--- Assignment ---
In the material below, find each line holding the string "toStr" and copy it.

--- Task data ---
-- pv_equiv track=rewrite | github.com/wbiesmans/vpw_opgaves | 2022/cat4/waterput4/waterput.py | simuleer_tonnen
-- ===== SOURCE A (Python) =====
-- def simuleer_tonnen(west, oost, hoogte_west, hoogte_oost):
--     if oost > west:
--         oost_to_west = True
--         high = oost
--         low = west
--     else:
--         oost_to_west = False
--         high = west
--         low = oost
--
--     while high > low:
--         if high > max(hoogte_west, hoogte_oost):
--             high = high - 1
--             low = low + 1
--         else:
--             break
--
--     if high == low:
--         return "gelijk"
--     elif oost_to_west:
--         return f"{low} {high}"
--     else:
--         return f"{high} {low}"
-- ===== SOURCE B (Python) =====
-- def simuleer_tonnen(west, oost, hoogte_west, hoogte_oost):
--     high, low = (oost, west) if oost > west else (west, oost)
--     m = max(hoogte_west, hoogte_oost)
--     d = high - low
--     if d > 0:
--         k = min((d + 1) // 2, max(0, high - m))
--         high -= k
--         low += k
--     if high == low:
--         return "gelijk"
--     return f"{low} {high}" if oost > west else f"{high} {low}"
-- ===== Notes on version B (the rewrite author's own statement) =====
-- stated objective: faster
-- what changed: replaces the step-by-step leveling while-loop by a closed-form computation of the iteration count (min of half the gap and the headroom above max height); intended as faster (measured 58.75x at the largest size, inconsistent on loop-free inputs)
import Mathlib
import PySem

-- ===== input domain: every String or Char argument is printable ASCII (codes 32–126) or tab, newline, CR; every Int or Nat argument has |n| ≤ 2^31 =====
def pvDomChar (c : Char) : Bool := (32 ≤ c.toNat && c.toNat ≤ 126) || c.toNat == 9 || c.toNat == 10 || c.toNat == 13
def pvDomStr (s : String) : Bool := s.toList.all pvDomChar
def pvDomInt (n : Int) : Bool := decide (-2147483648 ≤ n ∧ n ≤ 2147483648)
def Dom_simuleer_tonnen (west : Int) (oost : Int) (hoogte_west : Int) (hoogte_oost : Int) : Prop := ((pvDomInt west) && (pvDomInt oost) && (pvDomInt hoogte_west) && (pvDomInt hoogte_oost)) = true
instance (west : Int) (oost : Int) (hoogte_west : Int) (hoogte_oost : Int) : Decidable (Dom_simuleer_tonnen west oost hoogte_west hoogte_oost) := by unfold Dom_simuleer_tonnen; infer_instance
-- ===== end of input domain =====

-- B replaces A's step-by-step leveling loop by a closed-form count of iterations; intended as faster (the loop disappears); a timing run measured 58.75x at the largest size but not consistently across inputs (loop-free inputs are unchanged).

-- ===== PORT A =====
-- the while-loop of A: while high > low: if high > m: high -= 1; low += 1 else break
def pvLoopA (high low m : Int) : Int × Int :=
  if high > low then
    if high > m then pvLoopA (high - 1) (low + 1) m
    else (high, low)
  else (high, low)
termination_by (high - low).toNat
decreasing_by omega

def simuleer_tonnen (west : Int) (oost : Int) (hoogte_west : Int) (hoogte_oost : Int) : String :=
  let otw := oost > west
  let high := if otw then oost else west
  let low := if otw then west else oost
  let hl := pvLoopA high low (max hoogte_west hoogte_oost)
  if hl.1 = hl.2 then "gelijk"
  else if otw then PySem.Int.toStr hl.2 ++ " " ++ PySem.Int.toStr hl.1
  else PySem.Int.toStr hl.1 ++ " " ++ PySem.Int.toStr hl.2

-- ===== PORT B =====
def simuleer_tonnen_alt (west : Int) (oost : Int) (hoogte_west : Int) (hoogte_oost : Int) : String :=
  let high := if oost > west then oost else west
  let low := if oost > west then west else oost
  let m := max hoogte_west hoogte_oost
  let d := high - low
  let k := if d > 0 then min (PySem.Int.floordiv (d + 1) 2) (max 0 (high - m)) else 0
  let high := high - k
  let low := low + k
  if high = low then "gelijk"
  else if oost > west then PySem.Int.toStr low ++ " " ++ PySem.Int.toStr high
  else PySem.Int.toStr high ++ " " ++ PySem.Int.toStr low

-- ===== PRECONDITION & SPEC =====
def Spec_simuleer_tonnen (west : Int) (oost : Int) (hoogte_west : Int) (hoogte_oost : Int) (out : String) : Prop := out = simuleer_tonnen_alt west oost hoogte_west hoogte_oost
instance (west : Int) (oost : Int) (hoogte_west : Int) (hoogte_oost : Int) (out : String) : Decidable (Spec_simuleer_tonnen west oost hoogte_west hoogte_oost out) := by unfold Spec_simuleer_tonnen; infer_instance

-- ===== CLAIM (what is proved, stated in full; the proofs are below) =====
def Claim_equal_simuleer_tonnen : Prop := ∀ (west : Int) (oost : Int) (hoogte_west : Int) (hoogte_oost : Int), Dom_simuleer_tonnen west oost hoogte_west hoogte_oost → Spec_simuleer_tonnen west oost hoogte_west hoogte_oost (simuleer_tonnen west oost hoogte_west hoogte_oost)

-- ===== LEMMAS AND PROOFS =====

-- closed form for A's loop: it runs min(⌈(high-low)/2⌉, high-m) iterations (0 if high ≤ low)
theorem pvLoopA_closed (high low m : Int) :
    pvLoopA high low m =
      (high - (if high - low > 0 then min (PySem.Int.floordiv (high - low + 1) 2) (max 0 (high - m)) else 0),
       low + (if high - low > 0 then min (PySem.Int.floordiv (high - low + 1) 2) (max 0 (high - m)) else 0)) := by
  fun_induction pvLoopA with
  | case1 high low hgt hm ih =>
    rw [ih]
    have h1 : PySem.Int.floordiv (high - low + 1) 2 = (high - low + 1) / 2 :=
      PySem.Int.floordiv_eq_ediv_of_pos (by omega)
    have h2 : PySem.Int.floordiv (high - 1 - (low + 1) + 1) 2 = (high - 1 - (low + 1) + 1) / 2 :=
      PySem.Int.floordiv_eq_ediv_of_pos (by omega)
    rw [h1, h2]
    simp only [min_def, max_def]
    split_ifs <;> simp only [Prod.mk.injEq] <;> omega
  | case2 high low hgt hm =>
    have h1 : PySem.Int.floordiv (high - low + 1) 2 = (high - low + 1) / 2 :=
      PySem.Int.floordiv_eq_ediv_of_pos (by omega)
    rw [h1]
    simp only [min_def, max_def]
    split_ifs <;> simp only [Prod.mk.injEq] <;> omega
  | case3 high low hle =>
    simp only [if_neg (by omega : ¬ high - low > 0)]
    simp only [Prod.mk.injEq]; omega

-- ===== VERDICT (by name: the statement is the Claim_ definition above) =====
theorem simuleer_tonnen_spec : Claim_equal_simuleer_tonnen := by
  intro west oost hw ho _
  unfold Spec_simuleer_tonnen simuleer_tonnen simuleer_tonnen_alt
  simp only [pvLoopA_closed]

==

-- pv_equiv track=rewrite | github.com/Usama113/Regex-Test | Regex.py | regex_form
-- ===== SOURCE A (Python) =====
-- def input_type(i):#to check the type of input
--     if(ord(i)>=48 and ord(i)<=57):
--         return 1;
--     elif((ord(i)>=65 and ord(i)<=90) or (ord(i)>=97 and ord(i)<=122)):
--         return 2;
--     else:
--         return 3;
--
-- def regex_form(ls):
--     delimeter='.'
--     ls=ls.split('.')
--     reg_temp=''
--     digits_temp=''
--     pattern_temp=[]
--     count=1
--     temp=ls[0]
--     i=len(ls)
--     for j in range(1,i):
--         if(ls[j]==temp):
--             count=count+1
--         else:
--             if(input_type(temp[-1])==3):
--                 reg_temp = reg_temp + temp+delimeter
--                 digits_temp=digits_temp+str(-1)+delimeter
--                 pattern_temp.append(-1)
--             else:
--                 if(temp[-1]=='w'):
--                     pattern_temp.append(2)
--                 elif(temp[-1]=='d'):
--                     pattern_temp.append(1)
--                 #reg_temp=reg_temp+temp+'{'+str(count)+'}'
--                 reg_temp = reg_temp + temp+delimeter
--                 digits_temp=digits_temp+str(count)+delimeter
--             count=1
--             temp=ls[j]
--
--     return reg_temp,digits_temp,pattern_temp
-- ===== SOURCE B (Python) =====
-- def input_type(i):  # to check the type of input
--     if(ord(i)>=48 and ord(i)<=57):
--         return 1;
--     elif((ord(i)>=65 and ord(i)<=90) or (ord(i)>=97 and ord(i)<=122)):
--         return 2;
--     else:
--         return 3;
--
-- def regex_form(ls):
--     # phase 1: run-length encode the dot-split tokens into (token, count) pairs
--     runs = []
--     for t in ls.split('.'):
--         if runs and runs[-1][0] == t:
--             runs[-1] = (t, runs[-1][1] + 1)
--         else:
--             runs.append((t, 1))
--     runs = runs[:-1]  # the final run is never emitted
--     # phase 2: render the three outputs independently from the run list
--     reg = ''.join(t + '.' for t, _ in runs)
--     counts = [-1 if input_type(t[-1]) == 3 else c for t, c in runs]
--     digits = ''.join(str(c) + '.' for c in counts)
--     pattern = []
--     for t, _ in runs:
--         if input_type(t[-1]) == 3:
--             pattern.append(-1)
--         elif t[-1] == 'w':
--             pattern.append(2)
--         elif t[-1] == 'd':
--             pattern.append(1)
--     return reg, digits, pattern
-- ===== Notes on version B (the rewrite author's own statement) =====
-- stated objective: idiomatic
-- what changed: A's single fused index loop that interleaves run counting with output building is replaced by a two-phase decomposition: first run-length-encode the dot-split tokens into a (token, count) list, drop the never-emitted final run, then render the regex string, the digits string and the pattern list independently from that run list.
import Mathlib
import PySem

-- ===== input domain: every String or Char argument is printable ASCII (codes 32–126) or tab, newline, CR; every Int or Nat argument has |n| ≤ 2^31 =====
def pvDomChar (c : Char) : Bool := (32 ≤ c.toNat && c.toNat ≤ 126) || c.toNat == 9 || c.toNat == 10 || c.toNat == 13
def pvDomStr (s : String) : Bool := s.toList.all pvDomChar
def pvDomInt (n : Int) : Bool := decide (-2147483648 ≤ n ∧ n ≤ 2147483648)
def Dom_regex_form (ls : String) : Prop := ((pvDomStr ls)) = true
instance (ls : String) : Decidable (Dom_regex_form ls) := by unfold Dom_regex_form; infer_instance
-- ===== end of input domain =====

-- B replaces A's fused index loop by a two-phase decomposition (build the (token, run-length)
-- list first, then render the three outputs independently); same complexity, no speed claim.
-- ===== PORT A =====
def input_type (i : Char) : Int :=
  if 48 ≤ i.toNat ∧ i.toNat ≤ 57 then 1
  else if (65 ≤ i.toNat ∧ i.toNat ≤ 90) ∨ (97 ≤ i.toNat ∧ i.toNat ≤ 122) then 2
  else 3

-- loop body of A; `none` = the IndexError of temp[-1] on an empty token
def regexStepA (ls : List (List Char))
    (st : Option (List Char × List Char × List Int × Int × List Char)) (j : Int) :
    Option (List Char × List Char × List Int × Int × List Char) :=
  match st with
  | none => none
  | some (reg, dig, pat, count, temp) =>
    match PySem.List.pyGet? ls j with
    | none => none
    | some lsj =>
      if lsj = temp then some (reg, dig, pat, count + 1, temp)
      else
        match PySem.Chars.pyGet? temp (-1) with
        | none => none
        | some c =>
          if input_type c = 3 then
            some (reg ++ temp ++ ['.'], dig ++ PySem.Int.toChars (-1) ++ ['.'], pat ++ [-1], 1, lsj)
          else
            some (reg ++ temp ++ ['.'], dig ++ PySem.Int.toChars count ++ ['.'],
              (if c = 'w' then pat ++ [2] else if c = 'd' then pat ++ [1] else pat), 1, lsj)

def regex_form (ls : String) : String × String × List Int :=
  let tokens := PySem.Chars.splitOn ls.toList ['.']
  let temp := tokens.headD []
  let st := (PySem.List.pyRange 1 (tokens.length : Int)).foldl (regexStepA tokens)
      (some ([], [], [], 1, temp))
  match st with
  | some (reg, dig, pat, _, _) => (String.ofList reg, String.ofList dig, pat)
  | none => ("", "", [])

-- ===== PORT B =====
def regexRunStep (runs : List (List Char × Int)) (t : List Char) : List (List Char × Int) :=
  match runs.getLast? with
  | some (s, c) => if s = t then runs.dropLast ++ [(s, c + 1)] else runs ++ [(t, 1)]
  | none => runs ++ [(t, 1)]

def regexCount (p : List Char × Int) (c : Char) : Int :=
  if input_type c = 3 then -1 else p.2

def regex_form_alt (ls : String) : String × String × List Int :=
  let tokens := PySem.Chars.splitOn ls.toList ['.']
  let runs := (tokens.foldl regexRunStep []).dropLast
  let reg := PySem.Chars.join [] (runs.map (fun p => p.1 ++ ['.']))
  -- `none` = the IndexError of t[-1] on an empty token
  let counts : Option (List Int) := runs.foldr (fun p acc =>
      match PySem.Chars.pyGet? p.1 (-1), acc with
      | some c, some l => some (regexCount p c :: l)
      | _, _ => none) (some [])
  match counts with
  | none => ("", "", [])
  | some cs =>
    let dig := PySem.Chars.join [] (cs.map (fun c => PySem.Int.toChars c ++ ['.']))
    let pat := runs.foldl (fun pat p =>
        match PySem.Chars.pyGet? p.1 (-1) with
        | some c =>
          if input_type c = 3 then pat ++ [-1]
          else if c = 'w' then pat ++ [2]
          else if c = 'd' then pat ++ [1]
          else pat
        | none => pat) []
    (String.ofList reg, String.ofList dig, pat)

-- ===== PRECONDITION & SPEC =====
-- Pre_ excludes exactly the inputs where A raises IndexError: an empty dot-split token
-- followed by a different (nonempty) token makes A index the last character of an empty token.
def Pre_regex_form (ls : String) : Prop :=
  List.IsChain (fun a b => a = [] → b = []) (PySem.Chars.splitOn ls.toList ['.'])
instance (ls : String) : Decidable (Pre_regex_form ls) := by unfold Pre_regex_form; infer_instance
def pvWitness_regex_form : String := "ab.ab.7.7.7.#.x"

--- Expected answer ---
  else if otw then PySem.Int.toStr hl.2 ++ " " ++ PySem.Int.toStr hl.1
  else PySem.Int.toStr hl.1 ++ " " ++ PySem.Int.toStr hl.2
  else if oost > west then PySem.Int.toStr low ++ " " ++ PySem.Int.toStr high
  else PySem.Int.toStr high ++ " " ++ PySem.Int.toStr low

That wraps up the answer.